Words, words, words *

Many of us spend quite a bit of time reading commentary and reports from fund managers. At times it feels like a desperate search for truth, or at least a unique insight that comforts one that investing has fundamental foundations.

There are a large number of big-picture reports which are typically good reads. The likes of Howard Marks, The Absolute Return letter, GMO’s Ben Inker and James Montier, as well as a myriad of sites such as Seeking Alpha or A Wealth of Common Sense. While they rarely have any particular investment outcome, they can explain and illuminate.  Our persistent problem is confirmation bias, which influences us to absorb ones we agree with.

  • When it comes to fund manager material the picture narrows. Many provide ‘insights’ separate from performance reporting. There is plenty to absorb that is very helpful, particularly in analysing trends. It though acknowledges its own confirmation bias – a value manager can explain the data behind the lagging performance of value stocks, but clearly will not concede to data that might support growth and momentum stocks. Nor will a bond manager tell you that high-yield is the best place for current investing.
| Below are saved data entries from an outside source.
-- list-level mirrors of the two cut computations, as functions of the REVERSED word
def pvCutA' (r : List Char) : Nat :=
  if (r.length : Int) > 4 then
    if (['g','n','i'] <+: r ∧ (r.length : Int) > 6) then 3
    else if (['d','e'] <+: r ∧ (r.length : Int) > 5) then 2
    else if (['r','e'] <+: r ∧ (r.length : Int) > 5) then 2
    else if (['y','l'] <+: r ∧ (r.length : Int) > 5) then 2
    else if (['n','o','i','t'] <+: r ∧ (r.length : Int) > 7) then 4
    else if (['s','s','e','n'] <+: r ∧ (r.length : Int) > 7) then 4
    else if (['t','n','e','m'] <+: r ∧ (r.length : Int) > 7) then 4
    else if (['s'] <+: r ∧ (r.length : Int) > 4) then 1
    else 0
  else 0

def pvCutB' (r : List Char) : Nat :=
  if r = [] then 0
  else
    if r.headI = 'g' then (if (r.length : Int) > 6 ∧ (r.drop 1).take 2 = ['n','i'] then 3 else 0)
    else if r.headI = 'd' then (if (r.length : Int) > 5 ∧ (r.drop 1).take 1 = ['e'] then 2 else 0)
    else if r.headI = 'r' then (if (r.length : Int) > 5 ∧ (r.drop 1).take 1 = ['e'] then 2 else 0)
    else if r.headI = 'y' then (if (r.length : Int) > 5 ∧ (r.drop 1).take 1 = ['l'] then 2 else 0)
    else if r.headI = 'n' then (if (r.length : Int) > 7 ∧ (r.drop 1).take 3 = ['o','i','t'] then 4 else 0)
    else if r.headI = 't' then (if (r.length : Int) > 7 ∧ (r.drop 1).take 3 = ['n','e','m'] then 4 else 0)
    else if r.headI = 's' then
      (if (r.length : Int) > 7 ∧ (r.drop 1).take 3 = ['s','e','n'] then 4
       else if (r.length : Int) > 4 then 1 else 0)
    else 0
-- pv_equiv track=rewrite | github.com/RazvanBugoi/bmad-assist | src/bmad_assist/context/parsers/javascript.py | _find_opening_brace
-- ===== SOURCE A (Python) =====
-- from enum import Enum, auto
--
-- class _State(Enum):
--     """Parser state for brace counting."""
--
--     CODE = auto()
--     STRING_SINGLE = auto()
--     STRING_DOUBLE = auto()
--     TEMPLATE = auto()
--     TEMPLATE_EXPR = auto()
--     LINE_COMMENT = auto()
--     BLOCK_COMMENT = auto()
--
-- def _find_opening_brace(content: str, start: int) -> int | None:
--     """Find the first structural opening brace after start position.
--
--     Skips over type annotations, arrow tokens, whitespace, strings,
--     and comments.
--
--     Args:
--         content: Source code.
--         start: Position to start searching from.
--
--     Returns:
--         Position of opening brace, or None if not found within 500 chars.
--
--     """
--     limit = min(start + 500, len(content))
--     state = _State.CODE
--     skip_next = False
--
--     for i in range(start, limit):
--         if skip_next:
--             skip_next = False
--             continue
--
--         ch = content[i]
--
--         if state == _State.CODE:
--             if ch == "{":
--                 return i
--             if (ch == ";" or ch == "\n") and i > start + 100:
--                 # Likely an arrow without braces
--                 return None
--             if ch == "/" and i + 1 < limit:
--                 if content[i + 1] == "/":
--                     state = _State.LINE_COMMENT
--                     continue
--                 if content[i + 1] == "*":
--                     state = _State.BLOCK_COMMENT
--                     continue
--             if ch == "'":
--                 state = _State.STRING_SINGLE
--             elif ch == '"':
--                 state = _State.STRING_DOUBLE
--             elif ch == "`":
--                 state = _State.TEMPLATE
--
--         elif state == _State.STRING_SINGLE:
--             if ch == "\\":
--                 skip_next = True
--             elif ch == "'":
--                 state = _State.CODE
--
--         elif state == _State.STRING_DOUBLE:
--             if ch == "\\":
--                 skip_next = True
--             elif ch == '"':
--                 state = _State.CODE
--
--         elif state == _State.TEMPLATE:
--             if ch == "\\":
--                 skip_next = True
--             elif ch == "`":
--                 state = _State.CODE
--
--         elif state == _State.LINE_COMMENT:
--             if ch == "\n":
--                 state = _State.CODE
--
--         elif state == _State.BLOCK_COMMENT:
--             if ch == "*" and i + 1 < limit and content[i + 1] == "/":
--                 state = _State.CODE
--                 skip_next = True  # Skip the '/'
--
--     return None
-- ===== SOURCE B (Python) =====
-- def _find_opening_brace(content: str, start: int) -> int | None:
--     """Find the first structural opening brace after start position.
--
--     Explicit-index scanner: the outer while-loop walks code characters;
--     strings and comments are consumed whole by small inner loops, so no
--     parser-state enum or skip flag is needed.
--     """
--     limit = min(start + 500, len(content))
--     i = start
--     while i < limit:
--         ch = content[i]
--         if ch == "{":
--             return i
--         if (ch == ";" or ch == "\n") and i > start + 100:
--             # Likely an arrow without braces
--             return None
--         if ch == "/" and i + 1 < limit and content[i + 1] == "/":
--             # line comment: consume up to and including the newline
--             i += 2
--             while i < limit and content[i] != "\n":
--                 i += 1
--             if i >= limit:
--                 return None
--             i += 1
--             continue
--         if ch == "/" and i + 1 < limit and content[i + 1] == "*":
--             # block comment: consume up to and including '*/'
--             i += 1
--             while True:
--                 if i >= limit:
--                     return None
--                 if content[i] == "*" and i + 1 < limit and content[i + 1] == "/":
--                     i += 2
--                     break
--                 i += 1
--             continue
--         if ch == "'" or ch == '"' or ch == "`":
--             # string literal: consume up to and including the closing quote
--             quote = ch
--             i += 1
--             while True:
--                 if i >= limit:
--                     return None
--                 c = content[i]
--                 if c == "\\":
--                     i += 2
--                 elif c == quote:
--                     i += 1
--                     break
--                 else:
--                     i += 1
--             continue
--         i += 1
--     return None
-- ===== Notes on version B (the rewrite author's own statement) =====
-- stated objective: simpler
-- what changed: Replaces the enum-state-machine for-loop with a skip_next flag by an explicit-index while scanner that consumes each string/comment span whole with a small inner loop, so no parser-state enum or skip flag exists.
import Mathlib
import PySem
    The fund performance reports are problematic. The bulk make mostly inane well-known introductory comments about the general state of economies and the recent performance of relevant indices. Then we typically get a run through sector or thematic data at a high level before heading to the fund’s top three out- and under-performers for the month.  What have we learnt?
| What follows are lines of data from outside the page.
-- pv_equiv track=rewrite | github.com/Marcos-Fonseca/crypto_algorithms | cifras/vegenere.py | _tratar_chave
-- ===== SOURCE A (Python) =====
-- def _tratar_chave(chave: str, msg: str) -> str:
--     """Aumenta o tamanho da chave pra que tenha o mesmo tamanho da mensagem"""
--
--     chave = list(chave)
--     nova_chave = []
--
--     for caractere in msg:
--         if caractere != ' ':
--             nova_chave.append(chave[0])
--             chave.append(chave[0])
--             del(chave[0])
--         else:
--             nova_chave.append(' ')
--
--     return ''.join(nova_chave)
-- ===== SOURCE B (Python) =====
-- def _tratar_chave(chave: str, msg: str) -> str:
--     """Aumenta o tamanho da chave pra que tenha o mesmo tamanho da mensagem"""
--     out = []
--     i = 0
--     for caractere in msg:
--         if caractere == ' ':
--             out.append(' ')
--         else:
--             out.append(chave[i % len(chave)])
--             i += 1
--     return ''.join(out)
-- ===== Notes on version B (the rewrite author's own statement) =====
-- stated objective: faster
-- what changed: Replaces A's O(k) list rotation (append head, delete index 0) per non-space character with a non-space counter indexed mod len(chave), so the key list is never mutated.
import Mathlib
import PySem

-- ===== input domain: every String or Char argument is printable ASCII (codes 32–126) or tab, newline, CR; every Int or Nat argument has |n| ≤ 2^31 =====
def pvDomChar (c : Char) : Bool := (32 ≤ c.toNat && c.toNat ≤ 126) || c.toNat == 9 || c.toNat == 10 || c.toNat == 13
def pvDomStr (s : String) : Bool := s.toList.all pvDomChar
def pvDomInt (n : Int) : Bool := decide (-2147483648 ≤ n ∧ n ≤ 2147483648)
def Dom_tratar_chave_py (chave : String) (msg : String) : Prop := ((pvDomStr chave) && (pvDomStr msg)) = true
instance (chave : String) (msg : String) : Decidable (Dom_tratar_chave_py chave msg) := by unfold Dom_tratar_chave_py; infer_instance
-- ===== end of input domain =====

-- B replaces A's per-character O(k) key-list rotation with a non-space counter indexed mod len(chave): asymptotically faster, key never mutated.

-- ===== PORT A =====
-- loop state: nova_chave accumulator (in order) and the mutable key list `ch`;
-- each non-space step does nova_chave.append(ch[0]); ch.append(ch[0]); del ch[0].
-- ch = [] with a non-space character is Python's IndexError (excluded by Pre_):
-- the recursion stops there, exact everywhere inside Pre_.
def tcA : List Char → List Char → List Char → List Char
  | acc, _, [] => acc
  | acc, ch, c :: rest =>
    if c ≠ ' ' then
      match ch with
      | [] => acc                      -- IndexError site; outside Pre_
      | k :: ks => tcA (acc ++ [k]) (ks ++ [k]) rest   -- append then del(0)
    else tcA (acc ++ [' ']) ch rest

def tratar_chave_py (chave : String) (msg : String) : String :=
  String.ofList (tcA [] chave.toList msg.toList)

-- ===== PORT B =====
-- out accumulator, non-space counter i; chave[i % len(chave)] via getElem?
-- (i % 0 would be Python's ZeroDivisionError: the `none` branch, outside Pre_).
def tcB (chave : List Char) : Nat → List Char → List Char → List Char
  | _, acc, [] => acc
  | i, acc, c :: rest =>
    if c = ' ' then tcB chave i (acc ++ [' ']) rest
    else
      match chave[(i % chave.length)]? with
      | none => acc                    -- ZeroDivisionError site; outside Pre_
      | some k => tcB chave (i + 1) (acc ++ [k]) rest

def tratar_chave_py_alt (chave : String) (msg : String) : String :=
  String.ofList (tcB chave.toList 0 [] msg.toList)

-- ===== PRECONDITION & SPEC =====
-- Pre_ excludes exactly the inputs where both Pythons raise (A: IndexError, B:
-- ZeroDivisionError): empty key together with a non-space character in msg.
def Pre_tratar_chave_py (chave : String) (msg : String) : Prop :=
  chave ≠ "" ∨ ∀ c ∈ msg.toList, c = ' '
instance (chave : String) (msg : String) : Decidable (Pre_tratar_chave_py chave msg) := by
  unfold Pre_tratar_chave_py; infer_instance

def pvWitness_tratar_chave_py : String × String := ("key", "ola mundo")

def Spec_tratar_chave_py (chave : String) (msg : String) (out : String) : Prop := out = tratar_chave_py_alt chave msg
instance (chave : String) (msg : String) (out : String) : Decidable (Spec_tratar_chave_py chave msg out) := by unfold Spec_tratar_chave_py; infer_instance

-- ===== CLAIM (what is proved, stated in full; the proofs are below) =====
def Claim_equal_tratar_chave_py : Prop := ∀ (chave : String) (msg : String), Dom_tratar_chave_py chave msg → Pre_tratar_chave_py chave msg → Spec_tratar_chave_py chave msg (tratar_chave_py chave msg)

-- ===== LEMMAS AND PROOFS =====

-- A's key state after i non-space characters is k0.rotate i.
lemma tcA_eq_tcB (k0 : List Char) (hk : k0 ≠ []) :
    ∀ (msg : List Char) (i : Nat) (acc : List Char),
      tcA acc (k0.rotate i) msg = tcB k0 i acc msg := by
  intro msg
  induction msg with
  | nil => intro i acc; simp [tcA, tcB]
  | cons c rest ih =>
    intro i acc
    by_cases hc : c = ' '
    · simp [tcA, tcB, hc, ih]
    · have hlen : (k0.rotate i).length = k0.length := by simp
      have hne : k0.rotate i ≠ [] := by
        simpa [List.rotate_eq_nil_iff] using hk
      obtain ⟨k, ks, hks⟩ := List.exists_cons_of_ne_nil hne
      have hpos : 0 < k0.length := List.length_pos_of_ne_nil hk
      -- head of the rotation is k0[i % len]
      have hget : k0[(i % k0.length)]? = some k := by
        have h0 : (k0.rotate i)[0]? = some k := by simp [hks]
        rw [List.getElem?_rotate] at h0
        · simpa using h0
        · exact hpos
      -- rotating one more step
      have hstep : ks ++ [k] = k0.rotate (i + 1) := by
        have : (k0.rotate i).rotate 1 = k0.rotate (i + 1) := by
          rw [List.rotate_rotate]
        rw [← this, hks]
        simp [List.rotate_cons_succ]
      calc tcA acc (k0.rotate i) (c :: rest)
          = tcA (acc ++ [k]) (ks ++ [k]) rest := by simp [tcA, hks, hc]
        _ = tcA (acc ++ [k]) (k0.rotate (i + 1)) rest := by rw [hstep]
        _ = tcB k0 (i + 1) (acc ++ [k]) rest := ih (i + 1) (acc ++ [k])
        _ = tcB k0 i acc (c :: rest) := by simp [tcB, hc, hget]

-- with an empty key, an all-space message is copied through by both loops
lemma tcA_spaces (msg : List Char) (hsp : ∀ c ∈ msg, c = ' ') :
    ∀ acc ch, tcA acc ch msg = acc ++ msg := by
  induction msg with
  | nil => simp [tcA]
  | cons c rest ih =>
    intro acc ch
    have hc : c = ' ' := hsp c (by simp)
    have hr : ∀ c ∈ rest, c = ' ' := fun c hcm => hsp c (by simp [hcm])
    subst hc
    simp [tcA, ih hr]

lemma tcB_spaces (k0 : List Char) (msg : List Char) (hsp : ∀ c ∈ msg, c = ' ') :
    ∀ i acc, tcB k0 i acc msg = acc ++ msg := by
  induction msg with
  | nil => simp [tcB]
  | cons c rest ih =>
    intro i acc
    have hc : c = ' ' := hsp c (by simp)
    have hr : ∀ c ∈ rest, c = ' ' := fun c hcm => hsp c (by simp [hcm])
    subst hc
    simp [tcB, ih hr]

lemma toList_ne_nil_of_ne_empty {s : String} (h : s ≠ "") : s.toList ≠ [] := by
  intro hnil
  apply h
  have h2 := congrArg String.ofList hnil
  simpa using h2

-- ===== VERDICT (by name: the statement is the Claim_ definition above) =====
theorem tratar_chave_py_spec : Claim_equal_tratar_chave_py := by
  intro chave msg _ hpre
  unfold Spec_tratar_chave_py tratar_chave_py tratar_chave_py_alt
  rcases hpre with hne | hsp
  · have hk : chave.toList ≠ [] := toList_ne_nil_of_ne_empty hne
    rw [show chave.toList = chave.toList.rotate 0 by simp]
    rw [tcA_eq_tcB chave.toList hk msg.toList 0 []]
    simp
  · rw [tcA_spaces msg.toList hsp, tcB_spaces chave.toList msg.toList hsp]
    Take this further, charts shown from since inception as though investors collectively experience it from day one, or a starting point that one assumes flatters performance. Never mind the listed investment companies (LICs) that don’t have an index, apparently.

    Cut to the chase on what we see in today’s markets. In equities, it is obvious those with holdings in favourite techs have outperformed all else. Yet few of this cohort nut-out a case for the uncertain or disbelievers to get on board. Where is a work-through of the upside case for stocks on very high valuations? Value-oriented managers offer little more than carping on about how solid the outlook is for their selection. How about what has happened to their valuations over time; have they delivered on expectations; or are revisions par for the course? Just shouting that its unfair won’t get one across the line.
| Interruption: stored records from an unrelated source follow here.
-- pv_equiv track=rewrite | github.com/rsleiberin/open-darf | tools/text2nkg/score.py | strict_match
-- ===== SOURCE A (Python) =====
-- def strict_match(pred, gold, ignore_label=True):
--     tp=0
--     used=[False]*len(gold)
--     for s,e,l in pred:
--         for j,(gs,ge,gl) in enumerate(gold):
--             if used[j]: continue
--             if s==gs and e==ge and (ignore_label or l==gl):
--                 used[j]=True; tp+=1; break
--     fp = len(pred) - tp
--     fn = len(gold) - tp
--     return tp,fp,fn
-- ===== SOURCE B (Python) =====
-- def strict_match(pred, gold, ignore_label=True):
--     cnt = {}
--     for s, e, l in gold:
--         k = (s, e, "" if ignore_label else l)
--         cnt[k] = cnt.get(k, 0) + 1
--     tp = 0
--     for s, e, l in pred:
--         k = (s, e, "" if ignore_label else l)
--         c = cnt.get(k, 0)
--         if c > 0:
--             cnt[k] = c - 1
--             tp += 1
--     return tp, len(pred) - tp, len(gold) - tp
-- ===== Notes on version B (the rewrite author's own statement) =====
-- stated objective: faster
-- what changed: B replaces A's O(P*G) nested scan over a used-flags array with a single hash-counter pass: count gold keys once, then decrement per prediction.
import Mathlib
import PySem

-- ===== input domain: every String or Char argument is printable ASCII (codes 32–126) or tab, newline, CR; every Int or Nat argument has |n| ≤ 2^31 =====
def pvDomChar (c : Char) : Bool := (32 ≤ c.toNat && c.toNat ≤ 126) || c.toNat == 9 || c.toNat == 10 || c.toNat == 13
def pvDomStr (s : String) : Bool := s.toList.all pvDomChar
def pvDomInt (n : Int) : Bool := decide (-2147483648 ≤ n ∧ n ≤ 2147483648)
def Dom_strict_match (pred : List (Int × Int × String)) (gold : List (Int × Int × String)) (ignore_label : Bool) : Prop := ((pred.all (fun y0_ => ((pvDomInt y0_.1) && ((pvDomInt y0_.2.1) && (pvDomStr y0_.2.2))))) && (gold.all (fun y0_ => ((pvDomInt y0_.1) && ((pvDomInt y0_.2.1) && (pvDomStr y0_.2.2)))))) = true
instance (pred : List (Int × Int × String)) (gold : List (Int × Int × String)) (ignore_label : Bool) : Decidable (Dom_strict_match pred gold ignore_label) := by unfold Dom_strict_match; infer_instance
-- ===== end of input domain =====

-- B counts gold spans in a dict once and decrements per prediction (one pass over each list)
-- instead of A's per-prediction inner scan over a used-flags array; objective: faster.

-- ===== PORT A =====
-- inner loop 'for j,(gs,ge,gl) in enumerate(gold): if used[j]: continue; if s==gs and e==ge and
-- (ignore_label or l==gl): used[j]=True; break' — returns the used list with the first matching
-- unused flag set to True, or none if the loop finds no match (hand-ported, exact)
def pvMark (s e : Int) (l : String) (il : Bool) : List (Int × Int × String) → List Bool → Option (List Bool)
  | [], _ => none
  | _ :: _, [] => none
  | (gs, ge, gl) :: gt, u :: ut =>
    if u then (pvMark s e l il gt ut).map (u :: ·)
    else if s = gs ∧ e = ge ∧ (il = true ∨ l = gl) then some (true :: ut)
    else (pvMark s e l il gt ut).map (u :: ·)

def strict_match (pred : List (Int × Int × String)) (gold : List (Int × Int × String)) (ignore_label : Bool) : Int × Int × Int :=
  let st := pred.foldl (fun (st : List Bool × Int) p =>
    match pvMark p.1 p.2.1 p.2.2 ignore_label gold st.1 with
    | some used' => (used', st.2 + 1)
    | none => st) (List.replicate gold.length false, 0)
  (st.2, (pred.length : Int) - st.2, (gold.length : Int) - st.2)

-- ===== PORT B =====
-- Source B's key k = (s, e, "" if ignore_label else l)
def pvKey (il : Bool) (t : Int × Int × String) : Int × Int × String :=
  (t.1, t.2.1, if il then "" else t.2.2)

def strict_match_alt (pred : List (Int × Int × String)) (gold : List (Int × Int × String)) (ignore_label : Bool) : Int × Int × Int :=
  let cnt := gold.foldl (fun (d : PySem.Dict (Int × Int × String) Int) g =>
    let k := pvKey ignore_label g
    d.insert k (d.getD k 0 + 1)) PySem.Dict.empty
  let st := pred.foldl (fun (st : Int × PySem.Dict (Int × Int × String) Int) p =>
    let k := pvKey ignore_label p
    let c := st.2.getD k 0
    if c > 0 then (st.1 + 1, st.2.insert k (c - 1)) else st) (0, cnt)
  (st.1, (pred.length : Int) - st.1, (gold.length : Int) - st.1)

-- ===== PRECONDITION & SPEC =====
def Spec_strict_match (pred : List (Int × Int × String)) (gold : List (Int × Int × String)) (ignore_label : Bool) (out : Int × Int × Int) : Prop := out = strict_match_alt pred gold ignore_label
instance (pred : List (Int × Int × String)) (gold : List (Int × Int × String)) (ignore_label : Bool) (out : Int × Int × Int) : Decidable (Spec_strict_match pred gold ignore_label out) := by unfold Spec_strict_match; infer_instance

-- ===== CLAIM (what is proved, stated in full; the proofs are below) =====
def Claim_equal_strict_match : Prop := ∀ (pred : List (Int × Int × String)) (gold : List (Int × Int × String)) (ignore_label : Bool), Dom_strict_match pred gold ignore_label → Spec_strict_match pred gold ignore_label (strict_match pred gold ignore_label)

-- ===== LEMMAS AND PROOFS =====

-- reference computation: greedy multiset matching, over lists of keys
def pvRef : List (Int × Int × String) → List (Int × Int × String) → Int → Int
  | [], _, tp => tp
  | k :: kt, rem, tp => if k ∈ rem then pvRef kt (rem.erase k) (tp + 1) else pvRef kt rem tp

-- keys of the still-unused gold entries
def pvFilt (il : Bool) : List (Int × Int × String) → List Bool → List (Int × Int × String)
  | [], _ => []
  | _ :: _, [] => []
  | g :: gt, u :: ut => if u then pvFilt il gt ut else pvKey il g :: pvFilt il gt ut

lemma pvKey_eq_iff (il : Bool) (s e : Int) (l : String) (gs ge : Int) (gl : String) :
    pvKey il (s, e, l) = pvKey il (gs, ge, gl) ↔ (s = gs ∧ e = ge ∧ (il = true ∨ l = gl)) := by
  cases il <;> simp [pvKey]

-- A's inner scan either fails (key absent among unused gold keys) or marks the first unused match,
-- which erases the first occurrence of the key from the unused-key list
lemma pvMark_spec (s e : Int) (l : String) (il : Bool) :
    ∀ (gold : List (Int × Int × String)) (used : List Bool), used.length = gold.length →
    (pvMark s e l il gold used = none ∧ pvKey il (s, e, l) ∉ pvFilt il gold used) ∨
    (∃ used', pvMark s e l il gold used = some used' ∧ used'.length = gold.length ∧
      pvKey il (s, e, l) ∈ pvFilt il gold used ∧
      pvFilt il gold used' = (pvFilt il gold used).erase (pvKey il (s, e, l))) := by
  intro gold
  induction gold with
  | nil => intro used h; left; cases used with
    | nil => exact ⟨rfl, by simp [pvFilt]⟩
    | cons u ut => simp at h
  | cons g gt ih =>
    intro used h
    cases used with
    | nil => simp at h
    | cons u ut =>
      obtain ⟨gs, ge, gl⟩ := g
      simp only [List.length_cons] at h
      have h' : ut.length = gt.length := by omega
      by_cases hu : u = true
      · subst hu
        rcases ih ut h' with ⟨hn, hm⟩ | ⟨used', hs, hl, hm, hf⟩
        · left; constructor
          · simp [pvMark, hn]
          · simpa [pvFilt] using hm
        · right; exact ⟨true :: used', by simp [pvMark, hs], by simp [hl],
            by simpa [pvFilt] using hm, by simpa [pvFilt] using hf⟩
      · have hu' : u = false := by simp at hu; exact hu
        subst hu'
        by_cases hc : s = gs ∧ e = ge ∧ (il = true ∨ l = gl)
        · right
          have hk : pvKey il (s, e, l) = pvKey il (gs, ge, gl) := (pvKey_eq_iff ..).mpr hc
          refine ⟨true :: ut, by simp [pvMark, hc], by simp [h'], by simp [pvFilt, hk], ?_⟩
          simp [pvFilt, hk, List.erase_cons_head]
        · have hk : pvKey il (s, e, l) ≠ pvKey il (gs, ge, gl) := fun hh => hc ((pvKey_eq_iff ..).mp hh)
          rcases ih ut h' with ⟨hn, hm⟩ | ⟨used', hs, hl, hm, hf⟩
          · left; constructor
            · simp [pvMark, hc, hn]
            · simp [pvFilt, hm, hk]
          · right; refine ⟨false :: used', by simp [pvMark, hc, hs], by simp [hl], by simp [pvFilt, hm], ?_⟩
            rw [show pvFilt il ((gs,ge,gl) :: gt) (false :: used') = pvKey il (gs,ge,gl) :: pvFilt il gt used' from by simp [pvFilt]]
            rw [show pvFilt il ((gs,ge,gl) :: gt) (false :: ut) = pvKey il (gs,ge,gl) :: pvFilt il gt ut from by simp [pvFilt]]
            rw [List.erase_cons_tail (by simpa using hk.symm), hf]

lemma pvFilt_replicate (il : Bool) (gold : List (Int × Int × String)) :
    pvFilt il gold (List.replicate gold.length false) = gold.map (pvKey il) := by
  induction gold with
  | nil => rfl
  | cons g gt ih => simp [pvFilt, List.replicate, ih]

-- A's outer loop computes the greedy reference over the unused gold keys
lemma pvFoldA (il : Bool) (gold : List (Int × Int × String)) :
    ∀ (pred : List (Int × Int × String)) (used : List Bool) (tp : Int), used.length = gold.length →
    (pred.foldl (fun (st : List Bool × Int) p =>
      match pvMark p.1 p.2.1 p.2.2 il gold st.1 with
      | some used' => (used', st.2 + 1)
      | none => st) (used, tp)).2
    = pvRef (pred.map (pvKey il)) (pvFilt il gold used) tp := by
  intro pred
  induction pred with
  | nil => intro used tp h; rfl
  | cons p pt ih =>
    intro used tp h
    obtain ⟨s, e, l⟩ := p
    simp only [List.foldl_cons, List.map_cons]
    rcases pvMark_spec s e l il gold used h with ⟨hn, hm⟩ | ⟨used', hs, hl, hm, hf⟩
    · rw [hn, pvRef, if_neg hm]
      exact ih used tp h
    · rw [hs, pvRef, if_pos hm, ← hf]
      exact ih used' (tp + 1) hl

-- B's decrement loop computes the greedy reference whenever the dict counts the remaining keys
lemma pvFoldB (il : Bool) :
    ∀ (ps rem : List (Int × Int × String)) (d : PySem.Dict (Int × Int × String) Int) (tp : Int),
    (∀ k, d.getD k 0 = (rem.count k : Int)) →
    (ps.foldl (fun (st : Int × PySem.Dict (Int × Int × String) Int) p =>
      let k := pvKey il p
      let c := st.2.getD k 0
      if c > 0 then (st.1 + 1, st.2.insert k (c - 1)) else st) (tp, d)).1
    = pvRef (ps.map (pvKey il)) rem tp := by
  intro ps
  induction ps with
  | nil => intro rem d tp hinv; rfl
  | cons p pt ih =>
    intro rem d tp hinv
    simp only [List.foldl_cons, List.map_cons]
    by_cases hm : pvKey il p ∈ rem
    · have hc : d.getD (pvKey il p) 0 > 0 := by
        rw [hinv]; exact_mod_cast List.count_pos_iff.mpr hm
      rw [pvRef, if_pos hm]
      simp only [hc, if_pos]
      apply ih
      intro k'
      rw [PySem.Dict.getD_insert]
      by_cases hk : k' = pvKey il p
      · subst hk
        rw [if_pos rfl, hinv, List.count_erase_self]
        have : 0 < rem.count (pvKey il p) := List.count_pos_iff.mpr hm
        push_cast [Nat.cast_sub this]
        ring
      · rw [if_neg hk, hinv k', List.count_erase_of_ne hk]
    · have hc : ¬ d.getD (pvKey il p) 0 > 0 := by
        rw [hinv]; simp [List.count_eq_zero_of_not_mem hm]
      rw [pvRef, if_neg hm]
      simp only [hc, if_false]
      exact ih rem d tp hinv

-- ===== VERDICT (by name: the statement is the Claim_ definition above) =====
theorem strict_match_spec : Claim_equal_strict_match := by
  intro pred gold il _
  unfold Spec_strict_match strict_match strict_match_alt
  have hA := pvFoldA il gold pred (List.replicate gold.length false) 0 (by simp)
  rw [pvFilt_replicate] at hA
  have hcnt : ∀ k, (gold.foldl (fun (d : PySem.Dict (Int × Int × String) Int) g =>
      let k := pvKey il g
      d.insert k (d.getD k 0 + 1)) PySem.Dict.empty).getD k 0
      = ((gold.map (pvKey il)).count k : Int) := by
    intro k
    show (gold.foldl (fun (d : PySem.Dict (Int × Int × String) Int) g =>
        d.insert (pvKey il g) (d.getD (pvKey il g) 0 + 1)) PySem.Dict.empty).getD k 0 = _
    rw [← List.foldl_map (f := pvKey il)
        (g := fun (d : PySem.Dict (Int × Int × String) Int) x => d.insert x (d.getD x 0 + 1))]
    rw [PySem.Dict.getD_foldl_insert_add_one]
    simp
  have hB := pvFoldB il pred (gold.map (pvKey il)) _ 0 hcnt
  simp only [hA, hB]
    It is rare to see an attribution of any kind, and data on metrics such as P/E, earnings growth, etc is notably absent, even good old risk measures are clearly not important as they don’t feature outside the original promo material.

    We are often told to learn from our failures. Fund reports are akin to the sensitivity displayed for school starters. A delicate comment on a stock that ‘disappointed’ is the most one sees. Misjudging trends is part of humanity, but within a team of experienced analysts, is there enough debate and voice for the contrarian?

    Asset classes outside equity are not much better, though fixed income is the most grounded given that monetary conditions do really matter. Where the commentary is lacking is, for example, in spread sectors with little historical context provided on where they sit and influence of current conditions.

    Complaining about fund managers is one thing, the advisery world could do more to decide what information is useful. What do we need to know about the fund’s current position and what data should we expect to find that we can usefully apply to a decision on the fund’s role in a portfolio? In the new reconciliation world, can we meet in the middle?

    *choose between comedian Bo Burnham, Lerner’s My Fair Lady or Shakespeare’s Hamlet – all of which use words x 3 to great effect.